**EXERCISE DETAILS:**
Extract every line below that contains the word "keeps".
Start of Block
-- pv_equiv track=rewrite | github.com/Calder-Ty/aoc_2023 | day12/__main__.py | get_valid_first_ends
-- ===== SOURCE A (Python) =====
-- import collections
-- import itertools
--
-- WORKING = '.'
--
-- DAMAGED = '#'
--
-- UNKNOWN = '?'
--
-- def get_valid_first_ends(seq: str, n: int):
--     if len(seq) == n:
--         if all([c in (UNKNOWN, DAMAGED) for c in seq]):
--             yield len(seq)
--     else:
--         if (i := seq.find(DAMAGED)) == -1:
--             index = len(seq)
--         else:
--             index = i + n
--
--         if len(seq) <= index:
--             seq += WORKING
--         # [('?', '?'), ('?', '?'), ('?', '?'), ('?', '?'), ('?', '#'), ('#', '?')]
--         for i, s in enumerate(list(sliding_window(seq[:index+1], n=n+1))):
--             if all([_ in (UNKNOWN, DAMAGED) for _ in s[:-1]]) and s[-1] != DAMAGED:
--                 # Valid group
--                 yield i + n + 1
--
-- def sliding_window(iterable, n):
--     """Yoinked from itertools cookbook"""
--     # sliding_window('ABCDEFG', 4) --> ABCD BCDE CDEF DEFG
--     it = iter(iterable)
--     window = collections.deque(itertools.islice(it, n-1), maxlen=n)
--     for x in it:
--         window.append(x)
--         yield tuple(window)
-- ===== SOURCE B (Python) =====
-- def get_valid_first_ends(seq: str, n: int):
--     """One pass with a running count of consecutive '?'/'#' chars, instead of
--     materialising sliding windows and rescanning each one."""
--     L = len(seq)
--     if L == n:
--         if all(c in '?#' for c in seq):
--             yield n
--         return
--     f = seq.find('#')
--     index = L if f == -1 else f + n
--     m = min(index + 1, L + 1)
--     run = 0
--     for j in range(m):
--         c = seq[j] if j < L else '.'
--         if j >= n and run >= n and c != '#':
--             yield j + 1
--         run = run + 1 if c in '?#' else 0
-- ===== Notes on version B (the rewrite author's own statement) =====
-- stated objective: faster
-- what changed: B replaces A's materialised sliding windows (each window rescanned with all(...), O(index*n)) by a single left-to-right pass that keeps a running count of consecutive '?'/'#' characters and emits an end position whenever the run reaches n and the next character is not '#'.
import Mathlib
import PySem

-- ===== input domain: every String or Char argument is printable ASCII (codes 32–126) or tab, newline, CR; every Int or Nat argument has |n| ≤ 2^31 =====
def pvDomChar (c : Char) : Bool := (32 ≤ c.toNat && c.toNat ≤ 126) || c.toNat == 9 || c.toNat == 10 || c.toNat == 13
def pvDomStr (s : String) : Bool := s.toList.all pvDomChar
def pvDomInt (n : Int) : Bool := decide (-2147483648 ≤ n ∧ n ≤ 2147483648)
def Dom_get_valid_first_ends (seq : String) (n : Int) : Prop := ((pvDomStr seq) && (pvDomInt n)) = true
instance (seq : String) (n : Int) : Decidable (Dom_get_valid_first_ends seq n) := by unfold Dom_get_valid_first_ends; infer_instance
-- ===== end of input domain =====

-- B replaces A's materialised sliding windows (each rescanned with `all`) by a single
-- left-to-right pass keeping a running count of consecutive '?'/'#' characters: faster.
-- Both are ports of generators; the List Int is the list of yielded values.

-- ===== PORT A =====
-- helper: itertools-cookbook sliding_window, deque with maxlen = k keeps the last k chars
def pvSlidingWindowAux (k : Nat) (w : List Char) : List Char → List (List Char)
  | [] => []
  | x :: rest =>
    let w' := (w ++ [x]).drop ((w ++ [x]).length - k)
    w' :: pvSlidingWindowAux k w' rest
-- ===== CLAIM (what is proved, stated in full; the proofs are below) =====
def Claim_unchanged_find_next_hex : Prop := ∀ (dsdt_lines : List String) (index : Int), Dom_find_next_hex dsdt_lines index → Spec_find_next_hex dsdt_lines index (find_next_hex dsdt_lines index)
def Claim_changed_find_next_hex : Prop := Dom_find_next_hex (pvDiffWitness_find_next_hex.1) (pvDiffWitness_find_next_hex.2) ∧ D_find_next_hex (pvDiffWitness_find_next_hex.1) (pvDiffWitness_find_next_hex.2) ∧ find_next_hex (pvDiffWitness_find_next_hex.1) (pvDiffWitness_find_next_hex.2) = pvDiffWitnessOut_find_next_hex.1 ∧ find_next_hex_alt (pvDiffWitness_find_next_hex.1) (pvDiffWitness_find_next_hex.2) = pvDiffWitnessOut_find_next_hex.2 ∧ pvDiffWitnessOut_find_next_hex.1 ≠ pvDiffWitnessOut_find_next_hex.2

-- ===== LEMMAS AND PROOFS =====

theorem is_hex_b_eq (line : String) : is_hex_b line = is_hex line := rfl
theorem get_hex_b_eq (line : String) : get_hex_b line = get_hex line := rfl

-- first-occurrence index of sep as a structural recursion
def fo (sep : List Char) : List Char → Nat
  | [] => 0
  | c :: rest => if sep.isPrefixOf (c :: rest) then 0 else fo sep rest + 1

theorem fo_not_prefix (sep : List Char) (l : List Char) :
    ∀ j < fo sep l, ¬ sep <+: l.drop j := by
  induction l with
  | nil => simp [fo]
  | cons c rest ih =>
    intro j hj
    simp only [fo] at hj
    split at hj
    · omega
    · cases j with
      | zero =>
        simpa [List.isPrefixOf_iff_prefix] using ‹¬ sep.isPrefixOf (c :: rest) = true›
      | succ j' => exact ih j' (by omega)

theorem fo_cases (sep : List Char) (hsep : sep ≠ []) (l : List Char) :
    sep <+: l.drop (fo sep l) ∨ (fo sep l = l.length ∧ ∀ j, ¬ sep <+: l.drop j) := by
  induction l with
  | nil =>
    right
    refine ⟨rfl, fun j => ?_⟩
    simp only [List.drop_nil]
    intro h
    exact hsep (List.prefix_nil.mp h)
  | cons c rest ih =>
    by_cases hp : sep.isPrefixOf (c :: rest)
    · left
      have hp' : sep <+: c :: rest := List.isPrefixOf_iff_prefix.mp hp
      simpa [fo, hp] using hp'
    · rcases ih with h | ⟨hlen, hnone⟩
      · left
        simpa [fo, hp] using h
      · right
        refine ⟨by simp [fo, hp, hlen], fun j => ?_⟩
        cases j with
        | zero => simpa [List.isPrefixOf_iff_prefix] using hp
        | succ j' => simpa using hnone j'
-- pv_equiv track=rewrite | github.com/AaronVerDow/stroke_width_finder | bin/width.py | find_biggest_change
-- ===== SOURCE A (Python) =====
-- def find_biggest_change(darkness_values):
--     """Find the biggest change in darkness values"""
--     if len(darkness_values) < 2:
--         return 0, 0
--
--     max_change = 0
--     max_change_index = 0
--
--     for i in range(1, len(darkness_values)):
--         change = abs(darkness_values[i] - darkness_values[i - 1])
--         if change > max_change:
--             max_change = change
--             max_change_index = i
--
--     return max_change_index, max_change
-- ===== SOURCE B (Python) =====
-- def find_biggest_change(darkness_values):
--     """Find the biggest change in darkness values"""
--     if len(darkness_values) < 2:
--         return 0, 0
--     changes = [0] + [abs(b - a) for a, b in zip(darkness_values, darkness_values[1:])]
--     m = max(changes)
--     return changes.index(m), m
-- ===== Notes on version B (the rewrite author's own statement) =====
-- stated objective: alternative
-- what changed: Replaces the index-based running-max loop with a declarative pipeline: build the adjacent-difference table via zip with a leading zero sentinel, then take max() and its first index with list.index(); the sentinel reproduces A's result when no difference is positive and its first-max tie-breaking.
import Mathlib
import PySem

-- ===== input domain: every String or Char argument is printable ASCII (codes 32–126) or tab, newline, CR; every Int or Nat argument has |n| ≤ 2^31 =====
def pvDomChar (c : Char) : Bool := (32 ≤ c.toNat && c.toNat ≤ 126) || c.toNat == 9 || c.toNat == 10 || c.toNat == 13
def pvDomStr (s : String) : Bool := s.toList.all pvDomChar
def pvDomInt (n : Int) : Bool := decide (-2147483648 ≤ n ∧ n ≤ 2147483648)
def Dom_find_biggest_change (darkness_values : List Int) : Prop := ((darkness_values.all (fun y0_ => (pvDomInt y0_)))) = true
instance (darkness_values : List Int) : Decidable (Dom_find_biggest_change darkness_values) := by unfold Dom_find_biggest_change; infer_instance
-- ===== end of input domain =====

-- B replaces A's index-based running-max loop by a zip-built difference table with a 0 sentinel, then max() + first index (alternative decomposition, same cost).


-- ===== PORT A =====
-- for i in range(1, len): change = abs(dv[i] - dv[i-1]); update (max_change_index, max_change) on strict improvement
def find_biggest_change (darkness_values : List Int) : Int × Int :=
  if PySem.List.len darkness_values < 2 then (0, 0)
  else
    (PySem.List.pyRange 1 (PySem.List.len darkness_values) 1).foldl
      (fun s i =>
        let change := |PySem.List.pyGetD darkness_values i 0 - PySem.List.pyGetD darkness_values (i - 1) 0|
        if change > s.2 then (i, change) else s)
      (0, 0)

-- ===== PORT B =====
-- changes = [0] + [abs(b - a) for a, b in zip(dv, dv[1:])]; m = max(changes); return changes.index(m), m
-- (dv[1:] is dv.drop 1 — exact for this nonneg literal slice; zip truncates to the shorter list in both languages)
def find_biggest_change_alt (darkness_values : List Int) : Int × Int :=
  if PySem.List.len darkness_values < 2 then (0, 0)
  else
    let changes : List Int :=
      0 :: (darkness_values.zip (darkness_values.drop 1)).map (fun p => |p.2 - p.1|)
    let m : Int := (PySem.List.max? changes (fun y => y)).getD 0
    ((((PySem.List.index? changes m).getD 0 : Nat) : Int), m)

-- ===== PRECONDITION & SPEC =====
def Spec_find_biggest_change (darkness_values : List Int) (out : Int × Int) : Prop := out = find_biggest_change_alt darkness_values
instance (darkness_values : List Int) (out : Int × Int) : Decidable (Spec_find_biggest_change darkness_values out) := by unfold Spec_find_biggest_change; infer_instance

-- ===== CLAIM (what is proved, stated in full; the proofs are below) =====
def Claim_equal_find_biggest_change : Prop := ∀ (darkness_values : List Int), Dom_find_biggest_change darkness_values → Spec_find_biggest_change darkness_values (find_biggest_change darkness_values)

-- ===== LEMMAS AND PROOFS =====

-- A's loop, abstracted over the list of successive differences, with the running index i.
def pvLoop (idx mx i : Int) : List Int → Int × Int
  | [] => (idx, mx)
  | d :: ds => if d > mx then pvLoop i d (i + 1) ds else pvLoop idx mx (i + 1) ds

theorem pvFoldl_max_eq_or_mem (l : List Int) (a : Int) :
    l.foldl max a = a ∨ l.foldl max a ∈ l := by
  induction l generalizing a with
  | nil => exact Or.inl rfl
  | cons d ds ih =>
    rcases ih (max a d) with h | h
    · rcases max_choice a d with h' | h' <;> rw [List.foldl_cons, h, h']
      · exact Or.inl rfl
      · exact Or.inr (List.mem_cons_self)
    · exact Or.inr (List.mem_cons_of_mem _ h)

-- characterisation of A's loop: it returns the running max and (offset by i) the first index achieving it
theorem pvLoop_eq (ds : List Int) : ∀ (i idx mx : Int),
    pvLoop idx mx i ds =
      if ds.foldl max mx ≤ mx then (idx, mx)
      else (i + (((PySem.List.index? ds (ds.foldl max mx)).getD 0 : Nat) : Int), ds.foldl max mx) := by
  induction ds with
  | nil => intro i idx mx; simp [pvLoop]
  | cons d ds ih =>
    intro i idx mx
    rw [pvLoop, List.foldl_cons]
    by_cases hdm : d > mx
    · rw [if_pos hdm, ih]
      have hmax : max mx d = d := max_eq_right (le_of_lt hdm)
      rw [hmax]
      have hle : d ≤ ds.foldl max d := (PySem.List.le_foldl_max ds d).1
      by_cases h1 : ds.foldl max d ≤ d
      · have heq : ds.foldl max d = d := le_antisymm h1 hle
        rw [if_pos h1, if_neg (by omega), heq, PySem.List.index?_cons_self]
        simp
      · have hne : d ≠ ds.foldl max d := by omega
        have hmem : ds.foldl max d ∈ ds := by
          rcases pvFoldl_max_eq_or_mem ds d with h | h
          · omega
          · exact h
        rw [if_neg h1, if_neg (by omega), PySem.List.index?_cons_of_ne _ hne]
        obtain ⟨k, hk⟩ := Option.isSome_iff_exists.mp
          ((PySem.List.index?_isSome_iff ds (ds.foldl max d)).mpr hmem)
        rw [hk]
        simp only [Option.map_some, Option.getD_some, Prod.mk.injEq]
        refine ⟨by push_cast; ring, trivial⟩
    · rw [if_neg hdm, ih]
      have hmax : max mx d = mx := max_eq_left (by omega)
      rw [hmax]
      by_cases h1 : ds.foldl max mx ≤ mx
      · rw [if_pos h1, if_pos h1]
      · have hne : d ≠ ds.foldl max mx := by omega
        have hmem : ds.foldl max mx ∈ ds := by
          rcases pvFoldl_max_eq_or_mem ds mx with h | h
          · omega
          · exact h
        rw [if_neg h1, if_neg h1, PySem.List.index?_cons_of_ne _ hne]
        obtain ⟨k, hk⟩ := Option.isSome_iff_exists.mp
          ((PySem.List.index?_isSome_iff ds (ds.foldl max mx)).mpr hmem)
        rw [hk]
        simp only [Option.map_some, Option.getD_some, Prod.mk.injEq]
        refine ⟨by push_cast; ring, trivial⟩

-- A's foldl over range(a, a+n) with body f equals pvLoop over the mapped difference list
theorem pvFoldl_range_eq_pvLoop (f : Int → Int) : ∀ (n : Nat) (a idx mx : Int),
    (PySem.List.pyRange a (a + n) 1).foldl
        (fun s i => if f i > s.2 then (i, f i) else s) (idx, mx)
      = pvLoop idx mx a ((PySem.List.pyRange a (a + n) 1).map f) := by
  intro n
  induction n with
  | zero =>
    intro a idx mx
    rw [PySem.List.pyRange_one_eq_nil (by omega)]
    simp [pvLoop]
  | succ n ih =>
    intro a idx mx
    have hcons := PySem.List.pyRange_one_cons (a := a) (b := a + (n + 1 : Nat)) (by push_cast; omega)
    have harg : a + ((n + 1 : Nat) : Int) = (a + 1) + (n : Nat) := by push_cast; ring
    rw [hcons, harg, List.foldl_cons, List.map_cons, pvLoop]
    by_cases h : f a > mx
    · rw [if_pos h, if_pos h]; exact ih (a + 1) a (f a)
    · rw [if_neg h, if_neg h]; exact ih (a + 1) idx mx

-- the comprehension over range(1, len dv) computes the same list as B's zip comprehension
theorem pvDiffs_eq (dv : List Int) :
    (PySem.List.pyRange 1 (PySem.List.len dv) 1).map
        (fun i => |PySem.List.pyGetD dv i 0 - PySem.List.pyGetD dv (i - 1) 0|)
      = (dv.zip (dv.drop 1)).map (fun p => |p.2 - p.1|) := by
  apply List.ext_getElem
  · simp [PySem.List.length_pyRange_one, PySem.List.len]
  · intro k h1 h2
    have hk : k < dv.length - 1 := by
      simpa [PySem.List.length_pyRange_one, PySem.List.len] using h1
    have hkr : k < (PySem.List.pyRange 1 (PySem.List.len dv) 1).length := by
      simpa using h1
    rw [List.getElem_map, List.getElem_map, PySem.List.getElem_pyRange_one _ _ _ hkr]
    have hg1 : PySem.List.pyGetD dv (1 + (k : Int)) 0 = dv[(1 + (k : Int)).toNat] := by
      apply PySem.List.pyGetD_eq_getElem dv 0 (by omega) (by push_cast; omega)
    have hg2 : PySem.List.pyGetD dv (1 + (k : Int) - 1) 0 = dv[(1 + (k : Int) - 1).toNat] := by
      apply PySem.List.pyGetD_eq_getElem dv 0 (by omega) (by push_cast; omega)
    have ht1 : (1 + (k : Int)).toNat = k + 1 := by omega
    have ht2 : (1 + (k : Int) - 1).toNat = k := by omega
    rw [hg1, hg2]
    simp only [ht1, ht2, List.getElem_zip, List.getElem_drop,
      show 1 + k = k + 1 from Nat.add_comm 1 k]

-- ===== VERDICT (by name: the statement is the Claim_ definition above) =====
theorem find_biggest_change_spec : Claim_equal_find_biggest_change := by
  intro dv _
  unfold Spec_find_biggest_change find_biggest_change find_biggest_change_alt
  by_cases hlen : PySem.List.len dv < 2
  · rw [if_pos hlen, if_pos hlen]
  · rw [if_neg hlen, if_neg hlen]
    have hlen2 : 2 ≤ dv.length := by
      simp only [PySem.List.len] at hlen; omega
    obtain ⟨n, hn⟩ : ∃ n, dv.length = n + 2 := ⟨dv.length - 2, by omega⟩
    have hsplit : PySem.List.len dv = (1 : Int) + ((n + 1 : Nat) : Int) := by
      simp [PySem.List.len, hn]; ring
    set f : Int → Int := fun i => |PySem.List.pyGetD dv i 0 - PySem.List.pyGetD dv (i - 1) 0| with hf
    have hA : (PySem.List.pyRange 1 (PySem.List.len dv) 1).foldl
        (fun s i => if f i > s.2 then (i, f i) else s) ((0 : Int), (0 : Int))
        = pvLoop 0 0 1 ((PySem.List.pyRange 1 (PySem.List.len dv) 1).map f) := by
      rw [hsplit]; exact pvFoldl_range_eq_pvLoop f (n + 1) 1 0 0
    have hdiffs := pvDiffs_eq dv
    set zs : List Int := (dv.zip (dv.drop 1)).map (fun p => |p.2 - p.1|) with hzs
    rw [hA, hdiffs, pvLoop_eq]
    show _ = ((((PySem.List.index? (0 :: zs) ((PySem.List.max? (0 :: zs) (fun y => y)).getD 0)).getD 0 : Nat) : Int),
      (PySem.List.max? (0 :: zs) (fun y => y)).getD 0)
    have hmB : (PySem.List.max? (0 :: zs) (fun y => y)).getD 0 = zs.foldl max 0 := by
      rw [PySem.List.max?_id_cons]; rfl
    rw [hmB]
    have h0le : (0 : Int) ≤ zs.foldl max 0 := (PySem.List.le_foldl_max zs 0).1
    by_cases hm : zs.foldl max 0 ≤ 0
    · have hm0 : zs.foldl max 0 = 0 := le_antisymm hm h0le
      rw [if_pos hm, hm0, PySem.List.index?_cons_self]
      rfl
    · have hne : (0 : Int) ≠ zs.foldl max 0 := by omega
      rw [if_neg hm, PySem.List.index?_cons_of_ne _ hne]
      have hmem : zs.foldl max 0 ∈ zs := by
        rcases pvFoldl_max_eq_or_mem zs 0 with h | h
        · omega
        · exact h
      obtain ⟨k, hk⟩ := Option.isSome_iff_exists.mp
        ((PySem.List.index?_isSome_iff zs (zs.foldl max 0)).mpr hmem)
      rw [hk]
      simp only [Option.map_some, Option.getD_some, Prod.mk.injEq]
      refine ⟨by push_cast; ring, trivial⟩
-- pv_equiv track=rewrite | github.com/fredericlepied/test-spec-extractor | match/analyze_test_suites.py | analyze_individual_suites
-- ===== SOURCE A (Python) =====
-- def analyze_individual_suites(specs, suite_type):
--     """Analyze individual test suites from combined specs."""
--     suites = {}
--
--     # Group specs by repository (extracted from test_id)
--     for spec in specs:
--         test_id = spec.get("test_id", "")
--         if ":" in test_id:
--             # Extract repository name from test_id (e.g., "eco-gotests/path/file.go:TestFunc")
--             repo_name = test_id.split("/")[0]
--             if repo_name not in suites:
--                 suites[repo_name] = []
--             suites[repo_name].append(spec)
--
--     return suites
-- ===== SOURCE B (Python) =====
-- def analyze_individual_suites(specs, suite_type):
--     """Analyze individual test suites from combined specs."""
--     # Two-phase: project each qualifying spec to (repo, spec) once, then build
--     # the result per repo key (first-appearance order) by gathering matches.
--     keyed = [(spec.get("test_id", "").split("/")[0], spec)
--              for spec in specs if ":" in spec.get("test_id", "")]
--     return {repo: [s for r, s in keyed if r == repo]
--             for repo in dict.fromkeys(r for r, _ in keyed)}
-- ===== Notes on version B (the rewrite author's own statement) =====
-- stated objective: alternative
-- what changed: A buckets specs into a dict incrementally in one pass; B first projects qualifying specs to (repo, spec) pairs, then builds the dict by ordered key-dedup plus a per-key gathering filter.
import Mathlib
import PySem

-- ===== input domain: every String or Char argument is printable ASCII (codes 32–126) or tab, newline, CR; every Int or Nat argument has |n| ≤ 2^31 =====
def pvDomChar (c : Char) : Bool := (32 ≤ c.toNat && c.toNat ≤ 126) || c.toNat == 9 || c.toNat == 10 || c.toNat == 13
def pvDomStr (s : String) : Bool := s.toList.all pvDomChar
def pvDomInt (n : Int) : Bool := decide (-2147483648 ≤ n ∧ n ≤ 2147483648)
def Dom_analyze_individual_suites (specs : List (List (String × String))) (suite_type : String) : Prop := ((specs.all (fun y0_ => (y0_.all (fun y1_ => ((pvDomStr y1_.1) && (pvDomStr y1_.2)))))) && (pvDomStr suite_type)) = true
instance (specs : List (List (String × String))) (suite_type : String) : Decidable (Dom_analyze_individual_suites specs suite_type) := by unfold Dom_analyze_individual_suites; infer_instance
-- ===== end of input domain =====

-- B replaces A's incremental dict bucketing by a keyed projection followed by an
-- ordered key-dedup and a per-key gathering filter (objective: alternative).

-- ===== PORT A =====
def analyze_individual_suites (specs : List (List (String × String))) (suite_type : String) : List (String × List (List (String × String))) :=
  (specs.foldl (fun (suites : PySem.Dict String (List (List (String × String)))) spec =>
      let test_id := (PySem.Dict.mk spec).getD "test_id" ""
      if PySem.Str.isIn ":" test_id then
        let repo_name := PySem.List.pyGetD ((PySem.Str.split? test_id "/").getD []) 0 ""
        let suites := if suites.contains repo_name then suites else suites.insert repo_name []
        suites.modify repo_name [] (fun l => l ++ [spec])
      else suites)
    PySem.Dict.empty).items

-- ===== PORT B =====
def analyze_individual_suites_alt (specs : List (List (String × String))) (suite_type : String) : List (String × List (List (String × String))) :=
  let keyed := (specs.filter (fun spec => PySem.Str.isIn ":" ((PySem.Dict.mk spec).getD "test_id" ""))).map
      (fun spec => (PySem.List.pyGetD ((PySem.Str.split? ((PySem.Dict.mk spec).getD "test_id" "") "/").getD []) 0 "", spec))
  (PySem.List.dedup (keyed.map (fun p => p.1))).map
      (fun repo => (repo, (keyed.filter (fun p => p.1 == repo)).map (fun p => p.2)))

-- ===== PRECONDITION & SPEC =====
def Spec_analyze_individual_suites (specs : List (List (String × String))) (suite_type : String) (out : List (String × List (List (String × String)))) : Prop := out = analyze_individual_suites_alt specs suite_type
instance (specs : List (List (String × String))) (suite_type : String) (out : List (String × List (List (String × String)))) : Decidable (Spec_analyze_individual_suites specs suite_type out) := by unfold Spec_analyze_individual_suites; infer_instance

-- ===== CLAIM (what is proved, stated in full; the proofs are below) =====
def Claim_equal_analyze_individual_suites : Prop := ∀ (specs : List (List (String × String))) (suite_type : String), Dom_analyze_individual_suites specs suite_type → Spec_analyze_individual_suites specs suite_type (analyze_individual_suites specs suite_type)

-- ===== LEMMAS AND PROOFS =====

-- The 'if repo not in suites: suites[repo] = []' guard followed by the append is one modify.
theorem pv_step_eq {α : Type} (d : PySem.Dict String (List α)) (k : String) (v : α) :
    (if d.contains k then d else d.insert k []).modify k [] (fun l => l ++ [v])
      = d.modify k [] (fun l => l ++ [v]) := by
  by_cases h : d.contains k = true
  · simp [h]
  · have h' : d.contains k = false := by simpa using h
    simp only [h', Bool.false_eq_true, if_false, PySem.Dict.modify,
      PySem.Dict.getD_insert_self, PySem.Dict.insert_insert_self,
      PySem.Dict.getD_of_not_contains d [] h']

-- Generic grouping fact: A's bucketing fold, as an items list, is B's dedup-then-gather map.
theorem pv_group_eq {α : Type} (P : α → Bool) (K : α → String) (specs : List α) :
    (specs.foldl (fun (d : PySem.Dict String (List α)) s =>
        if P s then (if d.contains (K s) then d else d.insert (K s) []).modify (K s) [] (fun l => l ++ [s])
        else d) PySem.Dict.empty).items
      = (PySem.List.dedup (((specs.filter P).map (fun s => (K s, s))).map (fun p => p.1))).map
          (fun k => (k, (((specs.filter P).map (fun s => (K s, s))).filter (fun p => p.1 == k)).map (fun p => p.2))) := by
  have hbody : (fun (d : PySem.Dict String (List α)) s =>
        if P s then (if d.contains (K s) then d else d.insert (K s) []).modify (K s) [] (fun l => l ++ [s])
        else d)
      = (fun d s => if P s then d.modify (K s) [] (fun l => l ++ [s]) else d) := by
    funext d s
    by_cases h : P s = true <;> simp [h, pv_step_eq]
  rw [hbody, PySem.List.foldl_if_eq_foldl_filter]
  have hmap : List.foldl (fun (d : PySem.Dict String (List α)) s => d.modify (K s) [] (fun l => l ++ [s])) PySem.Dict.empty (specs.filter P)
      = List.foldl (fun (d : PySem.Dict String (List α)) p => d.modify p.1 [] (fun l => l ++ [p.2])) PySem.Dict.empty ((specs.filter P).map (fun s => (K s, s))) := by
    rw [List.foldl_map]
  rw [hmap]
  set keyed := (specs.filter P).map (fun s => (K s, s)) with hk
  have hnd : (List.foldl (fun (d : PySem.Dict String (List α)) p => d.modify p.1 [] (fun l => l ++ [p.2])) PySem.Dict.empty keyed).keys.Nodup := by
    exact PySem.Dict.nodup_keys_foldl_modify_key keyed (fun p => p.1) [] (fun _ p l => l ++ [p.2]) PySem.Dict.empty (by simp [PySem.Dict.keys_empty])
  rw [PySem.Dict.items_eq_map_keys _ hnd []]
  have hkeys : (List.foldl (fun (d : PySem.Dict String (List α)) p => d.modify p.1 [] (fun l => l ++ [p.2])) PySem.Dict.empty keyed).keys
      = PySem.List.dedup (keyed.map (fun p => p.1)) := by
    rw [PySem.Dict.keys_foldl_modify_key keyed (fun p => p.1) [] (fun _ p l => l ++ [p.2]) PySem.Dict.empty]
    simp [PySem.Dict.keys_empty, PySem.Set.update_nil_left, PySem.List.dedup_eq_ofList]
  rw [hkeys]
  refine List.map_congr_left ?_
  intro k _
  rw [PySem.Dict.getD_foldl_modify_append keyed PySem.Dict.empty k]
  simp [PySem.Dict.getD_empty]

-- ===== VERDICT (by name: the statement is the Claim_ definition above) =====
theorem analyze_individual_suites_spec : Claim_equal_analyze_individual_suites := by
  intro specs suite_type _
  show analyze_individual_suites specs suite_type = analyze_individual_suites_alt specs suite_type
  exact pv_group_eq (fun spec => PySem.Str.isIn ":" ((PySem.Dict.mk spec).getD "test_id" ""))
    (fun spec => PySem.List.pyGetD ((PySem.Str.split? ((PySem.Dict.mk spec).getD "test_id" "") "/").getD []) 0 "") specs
End of Block
**SOLVED EXERCISE:**
-- what changed: B replaces A's materialised sliding windows (each window rescanned with all(...), O(index*n)) by a single left-to-right pass that keeps a running count of consecutive '?'/'#' characters and emits an end position whenever the run reaches n and the next character is not '#'.
-- helper: itertools-cookbook sliding_window, deque with maxlen = k keeps the last k chars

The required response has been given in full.